Al final del año, la emoción llena los pueblos y aldeas. La gente se visita, charla, se ayuda y comparte alegrías y tristezas. Siempre que alguien tiene un evento o una ocasión especial, todo el vecindario se une para ayudar, tanto material como espiritualmente. Muchos barrios organizan fiestas de fin de año para que todos se reúnan, recuerden y compartan sus alegrías y tristezas del año, para comprender mejor las circunstancias de los demás. Gracias a esto, las relaciones se fortalecen, todos son más comprensivos y cariñosos, unidos como hermanos, lo que hace que los pueblos y aldeas sean animados y alegres. El espacio abierto, el aire fresco y los fuertes y afectuosos lazos vecinales se hacen aún más duraderos.

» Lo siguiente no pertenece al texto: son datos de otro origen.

-- what the sieve marks
theorem mem_sieveLoop (lo hi : Int) (x : Int) :
    ∀ d : Int, 2 ≤ d → ∀ s : PySem.Set Int,
    (x ∈ sieveLoop lo hi s d ↔
      x ∈ s ∨ ∃ e : Int, d ≤ e ∧ e ∣ x ∧ e * e ≤ x ∧ lo ≤ x ∧ x < hi) := by
  suffices H : ∀ k : Nat, ∀ d : Int, (hi - d).toNat = k → 2 ≤ d → ∀ s : PySem.Set Int,
      (x ∈ sieveLoop lo hi s d ↔
        x ∈ s ∨ ∃ e : Int, d ≤ e ∧ e ∣ x ∧ e * e ≤ x ∧ lo ≤ x ∧ x < hi) by
    intro d hd2 s
    exact H _ d rfl hd2 s
  intro k
  induction k using Nat.strong_induction_on with
  | _ k ih =>
    intro d hk hd2 s
    rw [sieveLoop]
    by_cases hg : d * d < hi
    · rw [dif_pos hg]
      have hdd : d < d * d := by nlinarith
      have hdpos : (0:Int) < d := by omega
      -- the first marked multiple
      set q : Int := PySem.Int.floordiv (lo + d - 1) d with hq
      set first : Int := max (d * d) (q * d) with hfirst
      have hdvd_first : d ∣ first := by
        rcases max_choice (d * d) (q * d) with h | h <;> rw [← hfirst] at h <;> rw [h]
        · exact dvd_mul_left d d
        · exact dvd_mul_left d q
      have hqlo : lo ≤ q * d ∧ q * d ≤ lo + d - 1 := by
        have hmm := PySem.Int.floordiv_mul_add_mod (lo + d - 1) d
        rw [← hq] at hmm
        have h0 := PySem.Int.mod_nonneg (lo + d - 1) hdpos
        have h1 := PySem.Int.mod_lt (lo + d - 1) hdpos
        constructor <;> omega
      have hinner : ∀ m : Int, m ∈ PySem.List.pyRange first hi d ↔
          d ∣ m ∧ d * d ≤ m ∧ lo ≤ m ∧ m < hi := by
        intro m
        rw [PySem.List.mem_pyRange_iff_of_pos hdpos]
        constructor
        · rintro ⟨hfm, hmhi, hsub⟩
          have hdm : d ∣ m := by
            have := dvd_add hsub hdvd_first
            simpa using this
          refine ⟨hdm, le_trans (le_max_left _ _) hfm, ?_, hmhi⟩
          calc lo ≤ q * d := hqlo.1
            _ ≤ first := le_max_right _ _
            _ ≤ m := hfm
        · rintro ⟨hdm, hddm, hlom, hmhi⟩
          have hqm : q * d ≤ m := by
            by_contra hcon
            push Not at hcon
            have hpos : 0 < q * d - m := by omega
            have := Int.le_of_dvd hpos (dvd_sub (dvd_mul_left d q) hdm)
            omega
          exact ⟨max_le hddm hqm, hmhi, dvd_sub hdm hdvd_first⟩
      have hupd : (PySem.List.pyRange first hi d).foldl PySem.Set.add s
          = PySem.Set.update s (PySem.List.pyRange first hi d) := rfl
      have hrec := ih ((hi - (d + 1)).toNat) (by omega) (d + 1) rfl (by omega)
        ((PySem.List.pyRange first hi d).foldl PySem.Set.add s)
      rw [hrec, hupd, PySem.Set.mem_update, hinner x]
      constructor
      · rintro ((hs | hx) | ⟨e, he1, he⟩)
        · exact Or.inl hs
        · exact Or.inr ⟨d, le_refl d, hx.1, hx.2.1, hx.2.2.1, hx.2.2.2⟩
        · exact Or.inr ⟨e, by omega, he⟩
      · rintro (hs | ⟨e, he1, hedvd, hee, helo, hehi⟩)
        · exact Or.inl (Or.inl hs)
        · rcases (by omega : e = d ∨ d + 1 ≤ e) with rfl | h
          · exact Or.inl (Or.inr ⟨hedvd, hee, helo, hehi⟩)
          · exact Or.inr ⟨e, h, hedvd, hee, helo, hehi⟩
    · rw [dif_neg hg]
      refine ⟨Or.inl, ?_⟩
      rintro (hs | ⟨e, hde, -, hee, -, hxhi⟩)
      · exact hs
      · exfalso
        have : d * d ≤ e * e := mul_le_mul hde hde (by omega) (by omega)
        omega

Mi amada patria, un lugar de prados fragantes, campos verdes y dulces frutos. No importa quién sea, qué haga o dónde esté, mi corazón siempre añora mi tierra natal, mis raíces. Anhelo abrazar las escenas familiares de mi infancia, como los campos, las riberas o el susurro de los bambúes al viento. Ningún lugar es tan tranquilo y lleno de cariño como mi tierra natal. No importa cuánto cambie la vida, cuán ajetreada y agitada se vuelva, no importa cuánto se desarrolle la vida moderna, la calidez de la gente de mi pueblo, la camaradería de mi comunidad, la forma sencilla y honesta de comportarse, el amor por mi tierra natal y mi pueblo: estos valores culturales del campo siguen siendo aspectos hermosos que todos queremos preservar y cultivar. Y el final del año siempre es la época más cálida, fortaleciendo los lazos de conexión humana y el amor por mi tierra natal.